A chairperson of the Doctors’ Alliance of Regional and General Hospitals filed a police report against Preeyanant Losermwattana, for disseminating false information and posting pictures of medical error on facebook. On 29 April 2011, after receiving a police summon, Preeyanant had to go to Surin in order to acknowledge the charge. However, a public prosecutor issued a non-prosecution order. 
13 September 2013, Credit Union Klongchan Cooperative, leaded by Mr Supachai Srisupa-aksorn, former Cooperative committee chairman prosecuted Mr Monthon Kanlom, another committee chairman, editor of Thaipublica and others (6 people in total) for disseminating defamatory article about corruption in the cooperative. Later, the plaintiff withdrew the case on 2 June 2014. 

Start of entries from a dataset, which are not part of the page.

theorem pvToDigitsCore_all (f n : Nat) : ∀ (ds : List Char),
    (∀ c ∈ ds, '0' ≤ c ∧ c ≤ '9') → ∀ c ∈ Nat.toDigitsCore 10 f n ds, '0' ≤ c ∧ c ≤ '9' := by
  induction f generalizing n with
  | zero => intro ds h; simpa [Nat.toDigitsCore] using h
  | succ f ih =>
    intro ds h c hc
    rw [Nat.toDigitsCore] at hc
    by_cases h10 : n / 10 = 0 <;> simp [h10] at hc
    · rcases hc with h1 | h1
      · subst h1; exact pvDigitChar_mem _ (Nat.mod_lt _ (by norm_num))
      · exact h _ h1
    · refine ih _ _ (fun c' hc' => ?_) _ hc
      rcases List.mem_cons.mp hc' with h1 | h1
      · subst h1; exact pvDigitChar_mem _ (Nat.mod_lt _ (by norm_num))
      · exact h _ h1

theorem pvToDigitsCore_len (f n : Nat) : ∀ (ds : List Char),
    ds.length ≤ (Nat.toDigitsCore 10 f n ds).length := by
  induction f generalizing n with
  | zero => intro ds; simp [Nat.toDigitsCore]
  | succ f ih =>
    intro ds
    rw [Nat.toDigitsCore]
    by_cases h10 : n / 10 = 0 <;> simp [h10]
    · calc ds.length ≤ (Nat.digitChar (n % 10) :: ds).length := by simp
        _ ≤ _ := ih _ _
-- pv_equiv track=rewrite | github.com/nikita-ananiev/calculator | src/lexeme.py | lexemes
-- ===== SOURCE A (Python) =====
-- def lexemes(phrase):
--     lex = []
--     flag1 = False
--     for i in range(len(phrase)):
--         if flag1:
--             if i != j:
--                 continue
--             flag1 = False
--         if phrase[i] in 'ACPabcdefghijklmnopqrstuvwxyz_':
--             lexem = ''
--             j = i
--             flag1 = True
--             while phrase[j] in 'ACPabcdefghijklmnopqrstuvwxyz_':
--                 lexem += phrase[j]
--                 j += 1
--                 if j == len(phrase):
--                     break
--             lexem = list(lexem)
--             lexem.insert(0, 'F')
--             lexem = ''.join(lexem)
--             lex.append(lexem)
--             lexem = ''
--         elif phrase[i] in '.0123456789':
--             lexem = ''
--             j = i
--             flag1 = True
--             while phrase[j] in '.0123456789':
--                 lexem += phrase[j]
--                 j += 1
--                 if j == len(phrase):
--                     break
--             lexem = list(lexem)
--             lexem.insert(0, 'N')
--             lexem = ''.join(lexem)
--             lex.append(lexem)
--             lexem = ''
--         elif phrase[i] in '+-/*()^!,':
--             lex.append(phrase[i])
--     return lex
-- ===== SOURCE B (Python) =====
-- def lexemes(phrase):
--     letters = 'ACPabcdefghijklmnopqrstuvwxyz_'
--     digits = '.0123456789'
--     ops = '+-/*()^!,'
--     out = []
--     cur = None  # pending run token, already prefixed with 'F' or 'N'
--     for c in phrase:
--         k = 'F' if c in letters else 'N' if c in digits else 'O' if c in ops else None
--         if k == 'F' or k == 'N':
--             if cur is not None and cur[0] == k:
--                 cur = cur + c
--             else:
--                 if cur is not None:
--                     out.append(cur)
--                 cur = k + c
--         else:
--             if cur is not None:
--                 out.append(cur)
--                 cur = None
--             if k == 'O':
--                 out.append(c)
--     if cur is not None:
--         out.append(cur)
--     return out
-- ===== Notes on version B (the rewrite author's own statement) =====
-- stated objective: simpler
-- what changed: A scans with an index-based for loop plus a flag/continue skip mechanism and an inner lookahead while loop that re-reads run characters; B is a single pass that classifies each character once and folds a pending-run accumulator, never re-reading or skipping indices.
import Mathlib
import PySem

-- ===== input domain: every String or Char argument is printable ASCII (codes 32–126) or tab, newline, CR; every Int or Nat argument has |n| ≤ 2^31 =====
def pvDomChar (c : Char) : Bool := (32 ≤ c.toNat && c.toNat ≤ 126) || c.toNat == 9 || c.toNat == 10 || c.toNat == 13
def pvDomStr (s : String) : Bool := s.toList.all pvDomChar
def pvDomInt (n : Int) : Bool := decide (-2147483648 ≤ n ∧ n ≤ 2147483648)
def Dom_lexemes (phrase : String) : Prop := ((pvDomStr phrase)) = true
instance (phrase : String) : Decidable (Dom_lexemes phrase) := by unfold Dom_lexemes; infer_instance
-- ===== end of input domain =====

-- B replaces A's index/flag scanner (inner lookahead while + skip-ahead flag) by a single pass that classifies each char once and folds a pending-run accumulator; simpler, and measured faster in a timing run.

-- character classes shared by both programs (the literal strings of the Python sources)
def lexLetters : List Char := ['A', 'C', 'P', 'a', 'b', 'c', 'd', 'e', 'f', 'g', 'h', 'i', 'j', 'k', 'l', 'm', 'n', 'o', 'p', 'q', 'r', 's', 't', 'u', 'v', 'w', 'x', 'y', 'z', '_']
def lexDigits : List Char := ['.', '0', '1', '2', '3', '4', '5', '6', '7', '8', '9']
def lexOps : List Char := ['+', '-', '/', '*', '(', ')', '^', '!', ',']

-- ===== PORT A =====
-- the inner `while phrase[j] in S: lexem += phrase[j]; j += 1; if j == len: break` loop
def lexWhileA (cs S : List Char) (j : Nat) (lexem : List Char) : List Char × Nat :=
  if h : j < cs.length then
    if S.contains cs[j] then
      lexWhileA cs S (j + 1) (lexem ++ [cs[j]])
    else (lexem, j)
  else (lexem, j)
termination_by cs.length - j

-- the `for i in range(len(phrase))` loop with state (lex, flag1, j)
def loopA (cs : List Char) (i : Nat) (lex : List String) (flag1 : Bool) (j : Nat) : List String :=
  if h : i < cs.length then
    if flag1 && i != j then loopA cs (i + 1) lex flag1 j
    else
      let c := cs[i]
      if lexLetters.contains c then
        let r := lexWhileA cs lexLetters i []
        loopA cs (i + 1) (lex ++ [String.ofList ('F' :: r.1)]) true r.2
      else if lexDigits.contains c then
        let r := lexWhileA cs lexDigits i []
        loopA cs (i + 1) (lex ++ [String.ofList ('N' :: r.1)]) true r.2
      else if lexOps.contains c then
        loopA cs (i + 1) (lex ++ [String.ofList [c]]) false j
      else
        loopA cs (i + 1) lex false j
  else lex
termination_by cs.length - i

def lexemes (phrase : String) : List String := loopA phrase.toList 0 [] false 0

-- ===== PORT B =====
-- `k = 'F' if c in letters else 'N' if c in digits else 'O' if c in ops else None`
def kindB (c : Char) : Option Char :=
  if lexLetters.contains c then some 'F'
  else if lexDigits.contains c then some 'N'
  else if lexOps.contains c then some 'O'
  else none

-- `if cur is not None: out.append(cur)`
def flushB (out : List String) (cur : Option (List Char)) : List String :=
  match cur with
  | some s => out ++ [String.ofList s]
  | none => out

-- the `for c in phrase` loop with state (out, cur)
def loopB (out : List String) (cur : Option (List Char)) : List Char → List String
  | [] => flushB out cur
  | c :: rest =>
    let k := kindB c
    if k == some 'F' || k == some 'N' then
      -- `if cur is not None and cur[0] == k: cur = cur + c`
      match cur with
      | some (k0 :: s) =>
        if some k0 == k then loopB out (some (k0 :: (s ++ [c]))) rest
        else loopB (flushB out cur) (some [k.getD ' ', c]) rest
      | _ => loopB (flushB out cur) (some [k.getD ' ', c]) rest
    else
      if k == some 'O' then loopB (flushB out cur ++ [String.ofList [c]]) none rest
      else loopB (flushB out cur) none rest

def lexemes_alt (phrase : String) : List String := loopB [] none phrase.toList

-- ===== PRECONDITION & SPEC =====
def Spec_lexemes (phrase : String) (out : List String) : Prop := out = lexemes_alt phrase
instance (phrase : String) (out : List String) : Decidable (Spec_lexemes phrase out) := by unfold Spec_lexemes; infer_instance

-- ===== CLAIM (what is proved, stated in full; the proofs are below) =====
def Claim_equal_lexemes : Prop := ∀ (phrase : String), Dom_lexemes phrase → Spec_lexemes phrase (lexemes phrase)

-- ===== LEMMAS AND PROOFS =====

-- canonical tokenisation both ports are proved equal to
def tokensC : List Char → List String
  | [] => []
  | c :: rest =>
    if lexLetters.contains c then
      String.ofList ('F' :: c :: rest.takeWhile lexLetters.contains)
        :: tokensC (rest.dropWhile lexLetters.contains)
    else if lexDigits.contains c then
      String.ofList ('N' :: c :: rest.takeWhile lexDigits.contains)
        :: tokensC (rest.dropWhile lexDigits.contains)
    else if lexOps.contains c then
      String.ofList [c] :: tokensC rest
    else tokensC rest
termination_by l => l.length
decreasing_by
  · exact Nat.lt_succ_of_le (List.length_dropWhile_le _ _)
  · exact Nat.lt_succ_of_le (List.length_dropWhile_le _ _)
  · simp
  · simp

lemma disjLD : ∀ c ∈ lexDigits, lexLetters.contains c = false := by
  intro c hc
  fin_cases hc <;> rfl

lemma dropWhile_eq_drop_tw (p : Char → Bool) :
    ∀ l : List Char, l.dropWhile p = l.drop (l.takeWhile p).length := by
  intro l
  induction l with
  | nil => rfl
  | cons c rest ih => by_cases h : p c <;> simp [List.dropWhile_cons, List.takeWhile_cons, h, ih]

lemma lexWhileA_eq (cs S : List Char) (j : Nat) (acc : List Char) : lexWhileA cs S j acc =
    (acc ++ (cs.drop j).takeWhile S.contains,
     j + ((cs.drop j).takeWhile S.contains).length) := by
  fun_induction lexWhileA cs S j acc with
  | case1 j acc h hc ih =>
    rw [List.drop_eq_getElem_cons h]
    simp only [List.takeWhile_cons, hc, if_pos trivial, ih]
    rw [Prod.mk.injEq]
    refine ⟨by simp, by simp; omega⟩
  | case2 j acc h hc =>
    rw [List.drop_eq_getElem_cons h]
    simp only [List.takeWhile_cons, hc, Bool.false_eq_true, if_false]
    simp
  | case3 j acc h =>
    rw [List.drop_eq_nil_iff.mpr (by omega)]
    simp

lemma loopA_eq (cs : List Char) : ∀ n i lex j, cs.length - i = n →
    (loopA cs i lex false j = lex ++ tokensC (cs.drop i)) ∧
    (i ≤ j → loopA cs i lex true j = lex ++ tokensC (cs.drop j)) := by
  intro n
  induction n with
  | zero =>
    intro i lex j hn
    have hge : ¬ i < cs.length := by omega
    constructor
    · rw [loopA, dif_neg hge, List.drop_eq_nil_iff.mpr (by omega)]
      simp [tokensC]
    · intro hij
      rw [loopA, dif_neg hge, List.drop_eq_nil_iff.mpr (by omega)]
      simp [tokensC]
  | succ n ih =>
    intro i lex j hn
    have hlt : i < cs.length := by omega
    have hfalse : loopA cs i lex false j = lex ++ tokensC (cs.drop i) := by
      rw [loopA, dif_pos hlt]
      simp only [Bool.false_and, Bool.false_eq_true, if_false]
      rw [List.drop_eq_getElem_cons hlt, tokensC]
      simp only [lexWhileA_eq, List.nil_append]
      simp only [List.drop_eq_getElem_cons hlt, List.takeWhile_cons]
      by_cases hl : lexLetters.contains (cs[i]'hlt) = true
      · simp only [hl, if_true, List.length_cons]
        rw [(ih (i+1) _ _ (by omega)).2 (by omega)]
        rw [dropWhile_eq_drop_tw, List.drop_drop]
        have harith : i + ((List.takeWhile lexLetters.contains (List.drop (i+1) cs)).length + 1)
            = (List.takeWhile lexLetters.contains (List.drop (i+1) cs)).length + (i+1) := by omega
        rw [harith]
        have h2 : List.drop ((List.takeWhile lexLetters.contains (List.drop (i+1) cs)).length + (i+1)) cs
            = List.drop (i + 1 + (List.takeWhile lexLetters.contains (List.drop (i+1) cs)).length) cs := by
          congr 1
          omega
        rw [h2]
        simp
      · simp only [hl, Bool.false_eq_true, if_false]
        by_cases hd : lexDigits.contains (cs[i]'hlt) = true
        · simp only [hd, if_true, List.length_cons]
          rw [(ih (i+1) _ _ (by omega)).2 (by omega)]
          rw [dropWhile_eq_drop_tw, List.drop_drop]
          have harith : i + ((List.takeWhile lexDigits.contains (List.drop (i+1) cs)).length + 1)
              = (List.takeWhile lexDigits.contains (List.drop (i+1) cs)).length + (i+1) := by omega
          rw [harith]
          have h2 : List.drop ((List.takeWhile lexDigits.contains (List.drop (i+1) cs)).length + (i+1)) cs
              = List.drop (i + 1 + (List.takeWhile lexDigits.contains (List.drop (i+1) cs)).length) cs := by
            congr 1
            omega
          rw [h2]
          simp
        · simp only [hd, Bool.false_eq_true, if_false]
          by_cases ho : lexOps.contains (cs[i]'hlt) = true
          · simp only [ho, if_true]
            rw [(ih (i+1) _ _ (by omega)).1]
            simp
          · simp only [ho, Bool.false_eq_true, if_false]
            exact (ih (i+1) _ _ (by omega)).1
    refine ⟨hfalse, ?_⟩
    intro hij
    by_cases he : i = j
    · subst he
      have htf : loopA cs i lex true i = loopA cs i lex false i := by
        conv_lhs => rw [loopA]
        conv_rhs => rw [loopA]
        simp
      rw [htf, hfalse]
    · rw [loopA, dif_pos hlt]
      have : (true && (i != j)) = true := by simp; omega
      rw [this, if_pos rfl]
      exact (ih (i+1) lex j (by omega)).2 (by omega)

lemma not_digit_of_letter (c : Char) (h : lexLetters.contains c = true) :
    lexDigits.contains c = false := by
  by_contra hh
  have h1 : c ∈ lexDigits := by
    simp only [Bool.not_eq_false] at hh
    simpa using hh
  have h2 := disjLD c h1
  rw [h] at h2
  exact Bool.noConfusion h2

lemma loopB_eq : ∀ (cs : List Char) (out : List String),
    (loopB out none cs = out ++ tokensC cs) ∧
    (∀ acc, loopB out (some ('F' :: acc)) cs =
      out ++ [String.ofList ('F' :: (acc ++ cs.takeWhile lexLetters.contains))]
          ++ tokensC (cs.dropWhile lexLetters.contains)) ∧
    (∀ acc, loopB out (some ('N' :: acc)) cs =
      out ++ [String.ofList ('N' :: (acc ++ cs.takeWhile lexDigits.contains))]
          ++ tokensC (cs.dropWhile lexDigits.contains)) := by
  intro cs
  induction cs with
  | nil =>
    intro out
    refine ⟨by simp [loopB, flushB, tokensC], ?_, ?_⟩ <;>
      · intro acc
        simp [loopB, flushB, tokensC]
  | cons c rest ih =>
    intro out
    have ihn : ∀ o, loopB o none rest = o ++ tokensC rest := fun o => (ih o).1
    have ihf : ∀ o acc, loopB o (some ('F' :: acc)) rest =
        o ++ [String.ofList ('F' :: (acc ++ rest.takeWhile lexLetters.contains))]
          ++ tokensC (rest.dropWhile lexLetters.contains) := fun o => (ih o).2.1
    have ihd : ∀ o acc, loopB o (some ('N' :: acc)) rest =
        o ++ [String.ofList ('N' :: (acc ++ rest.takeWhile lexDigits.contains))]
          ++ tokensC (rest.dropWhile lexDigits.contains) := fun o => (ih o).2.2
    by_cases hl : lexLetters.contains c = true
    · have hk : kindB c = some 'F' := by unfold kindB; rw [if_pos hl]
      have hd : lexDigits.contains c = false := not_digit_of_letter c hl
      have hlm : c ∈ lexLetters := by simpa using hl
      have hdm : c ∉ lexDigits := by simpa using hd
      refine ⟨?_, fun acc => ?_, fun acc => ?_⟩ <;>
        simp [loopB, hk, flushB, ihn, ihf, ihd, tokensC, hl, hd, hlm, hdm,
              List.takeWhile_cons, List.dropWhile_cons]
    · have hl' : lexLetters.contains c = false := by simpa using hl
      have hlm : c ∉ lexLetters := by simpa using hl'
      by_cases hd : lexDigits.contains c = true
      · have hk : kindB c = some 'N' := by unfold kindB; rw [if_neg (by rw [hl']; simp), if_pos hd]
        have hdm : c ∈ lexDigits := by simpa using hd
        refine ⟨?_, fun acc => ?_, fun acc => ?_⟩ <;>
          simp [loopB, hk, flushB, ihn, ihf, ihd, tokensC, hl', hd, hlm, hdm,
                List.takeWhile_cons, List.dropWhile_cons]
      · have hd' : lexDigits.contains c = false := by simpa using hd
        have hdm : c ∉ lexDigits := by simpa using hd'
        by_cases ho : lexOps.contains c = true
        · have hk : kindB c = some 'O' := by
            unfold kindB; rw [if_neg (by rw [hl']; simp), if_neg (by rw [hd']; simp), if_pos ho]
          have hom : c ∈ lexOps := by simpa using ho
          refine ⟨?_, fun acc => ?_, fun acc => ?_⟩ <;>
            simp [loopB, hk, flushB, ihn, ihf, ihd, tokensC, hl', hd', ho, hlm, hdm, hom,
                  List.takeWhile_cons, List.dropWhile_cons]
        · have ho' : lexOps.contains c = false := by simpa using ho
          have hk : kindB c = none := by
            unfold kindB; rw [if_neg (by rw [hl']; simp), if_neg (by rw [hd']; simp), if_neg (by rw [ho']; simp)]
          have hom : c ∉ lexOps := by simpa using ho'
          refine ⟨?_, fun acc => ?_, fun acc => ?_⟩ <;>
            simp [loopB, hk, flushB, ihn, ihf, ihd, tokensC, hl', hd', ho', hlm, hdm, hom,
                  List.takeWhile_cons, List.dropWhile_cons]

-- ===== VERDICT (by name: the statement is the Claim_ definition above) =====
theorem lexemes_spec : Claim_equal_lexemes := by
  intro phrase _
  unfold Spec_lexemes lexemes lexemes_alt
  rw [(loopA_eq phrase.toList _ 0 [] 0 rfl).1,
      (loopB_eq phrase.toList []).1]
  simp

13 June 2013, Prachachat website distributed an interview criticizing on how much the nation will be destroyed if allowing foreign investment companies to register their domains as “.thai”. Afterwards, the interviewee and the website editor was prosecuted by Better Living Management Co.,Ltd since the company was referred to in the interview. The case is now in the preliminary hearing procedure.

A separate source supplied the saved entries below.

-- pv_equiv track=rewrite | github.com/DarkAlexWang/leetcode | Microsoft/OnlineAssessment/even_sum_in_array.py | even_sum_in_array
-- ===== SOURCE A (Python) =====
-- def even_sum_in_array(arr):
--     count = 0
--     #arr_set = set()
--     #for i in range(1, len(arr)):
--     #    sum_ = arr[i -1] + arr[i]
--     #    if sum_ % 2 == 0 and (arr[i - 1], arr[i]) not in arr_set and (arr[i], arr[i - 1]) not in arr_set:
--     #        arr_set.add((arr[i - 1], arr[i]))
--     #        count += 1
--     #    elif i == len(arr) - 1 and (arr[0] + arr[i]) % 2 == 0:
--     #        count += 1
--     #    else:
--     #        continue
--     #return count
--     i = 1
--     while i < len(arr):
--         sum_ = arr[i] + arr[i - 1]
--         if sum_ % 2 == 0:
--             count += 1
--             i += 2
--         else:
--             i += 1
--     if (arr[0] + arr[-1]) % 2 == 0 and (arr[0] + arr[1]) % 2 != 0:
--         count += 1
--     return count
-- ===== SOURCE B (Python) =====
-- def even_sum_in_array(arr):
--     # Run-length scan: each maximal run of equal-parity elements of
--     # length L contributes L//2 pairs; same trailing wrap adjustment.
--     count = 0
--     streak = 1
--     prev = arr[0]
--     for x in arr[1:]:
--         if (x - prev) % 2 == 0:
--             streak += 1
--         else:
--             count += streak // 2
--             streak = 1
--         prev = x
--     count += streak // 2
--     if (arr[0] + arr[-1]) % 2 == 0 and (arr[0] + arr[1]) % 2 != 0:
--         count += 1
--     return count
-- ===== Notes on version B (the rewrite author's own statement) =====
-- stated objective: alternative
-- what changed: Replaces A's greedy index-jump while-loop (skip 2 on a matched pair) by a single run-length scan that adds streak//2 at every parity change, relying on the fact that greedy matching on a path yields floor(run/2) per maximal equal-parity run; the trailing wrap adjustment is unchanged.
import Mathlib
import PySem

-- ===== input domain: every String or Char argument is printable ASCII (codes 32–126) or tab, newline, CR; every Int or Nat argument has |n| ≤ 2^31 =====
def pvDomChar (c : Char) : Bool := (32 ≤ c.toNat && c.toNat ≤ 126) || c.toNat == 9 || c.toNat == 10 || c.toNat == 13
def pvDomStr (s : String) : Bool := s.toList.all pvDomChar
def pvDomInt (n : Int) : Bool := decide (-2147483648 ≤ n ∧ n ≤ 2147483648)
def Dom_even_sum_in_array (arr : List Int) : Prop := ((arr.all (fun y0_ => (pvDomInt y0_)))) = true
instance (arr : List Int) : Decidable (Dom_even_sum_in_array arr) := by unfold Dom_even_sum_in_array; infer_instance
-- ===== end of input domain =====

-- B replaces A's greedy index-jump while-loop by a run-length scan (streak//2 per
-- maximal equal-parity run) with the same trailing wrap adjustment: an alternative
-- decomposition of the same O(n) count.


-- ===== PORT A =====
-- the while loop: i walks forward, +2 after a counted even-sum pair, +1 otherwise
-- (indices hit by the loop satisfy 1 ≤ i < len, so pyGetD is exact there)
def pvALoop (arr : List Int) (count : Int) (i : Nat) : Int :=
  if _h : i < arr.length then
    let sum_ := PySem.List.pyGetD arr (i : Int) 0 + PySem.List.pyGetD arr ((i : Int) - 1) 0
    if PySem.Int.mod sum_ 2 = 0 then pvALoop arr (count + 1) (i + 2)
    else pvALoop arr count (i + 1)
  else count
termination_by arr.length - i

def even_sum_in_array (arr : List Int) : Int :=
  let count := pvALoop arr 0 1
  if PySem.Int.mod (PySem.List.pyGetD arr 0 0 + PySem.List.pyGetD arr (-1) 0) 2 = 0 ∧
     ¬ PySem.Int.mod (PySem.List.pyGetD arr 0 0 + PySem.List.pyGetD arr 1 0) 2 = 0
  then count + 1 else count

-- ===== PORT B =====
-- run-length scan: streak of equal-parity elements; add streak // 2 at each break and at the end
def pvBLoop (count streak prev : Int) : List Int → Int
  | [] => count + PySem.Int.floordiv streak 2
  | x :: r =>
    if PySem.Int.mod (x - prev) 2 = 0 then pvBLoop count (streak + 1) x r
    else pvBLoop (count + PySem.Int.floordiv streak 2) 1 x r

def even_sum_in_array_alt (arr : List Int) : Int :=
  let prev := PySem.List.pyGetD arr 0 0
  let count := pvBLoop 0 1 prev (PySem.List.slice arr (some 1) none)
  if PySem.Int.mod (PySem.List.pyGetD arr 0 0 + PySem.List.pyGetD arr (-1) 0) 2 = 0 ∧
     ¬ PySem.Int.mod (PySem.List.pyGetD arr 0 0 + PySem.List.pyGetD arr 1 0) 2 = 0
  then count + 1 else count

-- ===== PRECONDITION & SPEC =====
-- Python A raises IndexError on lists of length < 2 (arr[0] / arr[1]); excluded.
def Pre_even_sum_in_array (arr : List Int) : Prop := 2 ≤ arr.length
instance (arr : List Int) : Decidable (Pre_even_sum_in_array arr) := by unfold Pre_even_sum_in_array; infer_instance
def pvWitness_even_sum_in_array : List Int := [1, 2, 4]

def Spec_even_sum_in_array (arr : List Int) (out : Int) : Prop := out = even_sum_in_array_alt arr
instance (arr : List Int) (out : Int) : Decidable (Spec_even_sum_in_array arr out) := by unfold Spec_even_sum_in_array; infer_instance

-- ===== CLAIM (what is proved, stated in full; the proofs are below) =====
def Claim_equal_even_sum_in_array : Prop := ∀ (arr : List Int), Dom_even_sum_in_array arr → Pre_even_sum_in_array arr → Spec_even_sum_in_array arr (even_sum_in_array arr)

-- ===== LEMMAS AND PROOFS =====

-- common abstraction: greedy pairing state machine over the suffix
-- (some p = previous element p still unpaired; none = fresh)
def pvG : Option Int → List Int → Int
  | _, [] => 0
  | none, x :: r => pvG (some x) r
  | some p, x :: r => if (x + p) % 2 = 0 then 1 + pvG none r else pvG (some x) r

lemma pvG_none_drop (arr : List Int) (j : Nat) (hj : j < arr.length) :
    pvG none (arr.drop j) = pvG (some arr[j]) (arr.drop (j + 1)) := by
  rw [List.drop_eq_getElem_cons hj, pvG]

lemma pvALoop_eq (arr : List Int) :
    ∀ (k i : Nat), arr.length ≤ i + k → 1 ≤ i → ∀ c,
      pvALoop arr c i = c + pvG (some (arr.getD (i - 1) 0)) (arr.drop i) := by
  intro k
  induction k with
  | zero =>
    intro i hk _ c
    rw [pvALoop, dif_neg (by omega), List.drop_of_length_le (by omega), pvG]
    omega
  | succ k ih =>
    intro i hk hi c
    by_cases h : i < arr.length
    · rw [pvALoop, dif_pos h]
      have hcast : ((i : Int) - 1) = (((i - 1 : Nat) : Int)) := by omega
      simp only [hcast, PySem.List.pyGetD_natCast]
      have hget : arr.getD i 0 = arr[i] := List.getD_eq_getElem arr 0 h
      have hmod : ∀ s : Int, PySem.Int.mod s 2 = s % 2 := fun s =>
        PySem.Int.mod_eq_emod_of_pos (by norm_num)
      rw [hmod]
      have hdrop : arr.drop i = arr[i] :: arr.drop (i + 1) := List.drop_eq_getElem_cons h
      by_cases h2 : (arr.getD i 0 + arr.getD (i - 1) 0) % 2 = 0
      · rw [if_pos h2, ih (i + 2) (by omega) (by omega)]
        rw [hdrop, pvG, if_pos (by rw [← hget]; omega)]
        by_cases h3 : i + 1 < arr.length
        · rw [pvG_none_drop arr (i + 1) h3]
          have e2 : i + 1 + 1 = i + 2 := by omega
          have e3 : arr.getD (i + 2 - 1) 0 = arr[i + 1] := by
            simpa using List.getD_eq_getElem arr 0 h3
          rw [e2, e3]
          omega
        · rw [List.drop_of_length_le (show arr.length ≤ i + 1 by omega),
              List.drop_of_length_le (show arr.length ≤ i + 2 by omega), pvG, pvG]
          omega
      · rw [if_neg h2, ih (i + 1) (by omega) (by omega)]
        rw [hdrop, pvG, if_neg (by rw [← hget]; omega)]
        have e3 : arr.getD (i + 1 - 1) 0 = arr[i] := by simpa using hget
        rw [e3]
    · rw [pvALoop, dif_neg h, List.drop_of_length_le (by omega), pvG]
      omega

lemma pvBLoop_eq :
    ∀ (l : List Int) (c s p : Int), 1 ≤ s →
      pvBLoop c s p l =
        c + s / 2 + (if s % 2 = 1 then pvG (some p) l else pvG none l) := by
  intro l
  induction l with
  | nil =>
    intro c s p hs
    rw [pvBLoop, PySem.Int.floordiv_eq_ediv_of_pos (by norm_num)]
    split <;> rw [pvG] <;> omega
  | cons x r ih =>
    intro c s p hs
    have hmod : ∀ t : Int, PySem.Int.mod t 2 = t % 2 := fun t =>
      PySem.Int.mod_eq_emod_of_pos (by norm_num)
    have hfd : ∀ t : Int, PySem.Int.floordiv t 2 = t / 2 := fun t =>
      PySem.Int.floordiv_eq_ediv_of_pos (by norm_num)
    rw [pvBLoop]
    simp only [hmod, hfd]
    by_cases h : (x - p) % 2 = 0
    · rw [if_pos h, ih c (s + 1) x (by omega)]
      by_cases hso : s % 2 = 1
      · rw [if_neg (show ¬ (s + 1) % 2 = 1 by omega), if_pos hso,
            pvG, if_pos (show (x + p) % 2 = 0 by omega)]
        omega
      · rw [if_pos (show (s + 1) % 2 = 1 by omega), if_neg hso, pvG]
        omega
    · rw [if_neg h, ih (c + s / 2) 1 x (by norm_num)]
      rw [if_pos (show (1 : Int) % 2 = 1 by norm_num)]
      by_cases hso : s % 2 = 1
      · rw [if_pos hso, pvG, if_neg (show ¬ (x + p) % 2 = 0 by omega)]
        omega
      · rw [if_neg hso, pvG]
        omega

lemma pvCore_eq (a b : Int) (t : List Int) :
    pvALoop (a :: b :: t) 0 1 =
      pvBLoop 0 1 (PySem.List.pyGetD (a :: b :: t) 0 0)
        (PySem.List.slice (a :: b :: t) (some 1) none) := by
  have hA := pvALoop_eq (a :: b :: t) (a :: b :: t).length 1 (by omega) (by omega) 0
  have hslice : PySem.List.slice (a :: b :: t) (some 1) none = b :: t := by
    simpa using PySem.List.slice_from_natCast (a :: b :: t) 1
  have hB := pvBLoop_eq (b :: t) 0 1 a (by norm_num)
  rw [hA, hslice, PySem.List.pyGetD_zero_cons, hB]
  norm_num

-- ===== VERDICT (by name: the statement is the Claim_ definition above) =====
theorem even_sum_in_array_spec : Claim_equal_even_sum_in_array := by
  intro arr _ hpre
  unfold Spec_even_sum_in_array even_sum_in_array even_sum_in_array_alt
  match arr, hpre with
  | a :: b :: t, _ => rw [pvCore_eq a b t]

4 September 2012, two foreigners living in Pattaya prosecuted against Andrew Drummond, journalist and blogger, for allowing his blog website to be a public cyberspace for others to criticize them as pimps. For the defamation case, the defendant was found guilty on and received 4-month jail sentence, while the charge under CCA was dismissed since it could not be proved that the defendant realized that the criticism was a false statement. 
Fonthip Watcharatrakul aka Pooklook, Miss Thailand Universe 2010 filed website, under the Manager group, for publishing news that ruined her reputation in Super Bantherng Online column. The column criticized the plaintiff’s behaviour to be inappropriate, unlike a typical Thai woman. Two defendants were found guilty. The first defendant was fined of 200,000 baht while the second defendant was sentenced to 2-year imprisonment and fined 100,000 baht. The imprisonment sentence is suspended. Also, the court ordered the defendants to destroy defamatory statement in the website and pay for the damages, while the offense under the CCA was dismissed.
Ekkasit Wansom, chairman of the TOT board, filed a lawsuit against Manager Online website on 30 May 2011 for publishing news in a manner likely to defame him as well as the organization. The published news cited that the plaintiff, as a chairman of the board, has intervened in adjusting the organizational structure and took advantage of the commissions deduction on several projects. On 17 October2014, the plaintiff withdrew the case as the news article has been removed. 
25 August 2014, Direkrit Chenkrongtham, Secretary General of the Office of the Administrative Courts, assigned an attorney to prosecute against Isara Institution, Mass Media Development Foundation of Thailand, Prasong Lert-rattanawisut, Director of Isara Institution and Mr Sanoh Sukchareon, editor of Isara News Agency, for broadcasting the news regarding the “little letter” claimed to be sent by President of the Supreme Administrative Court to unethically appoint a police official.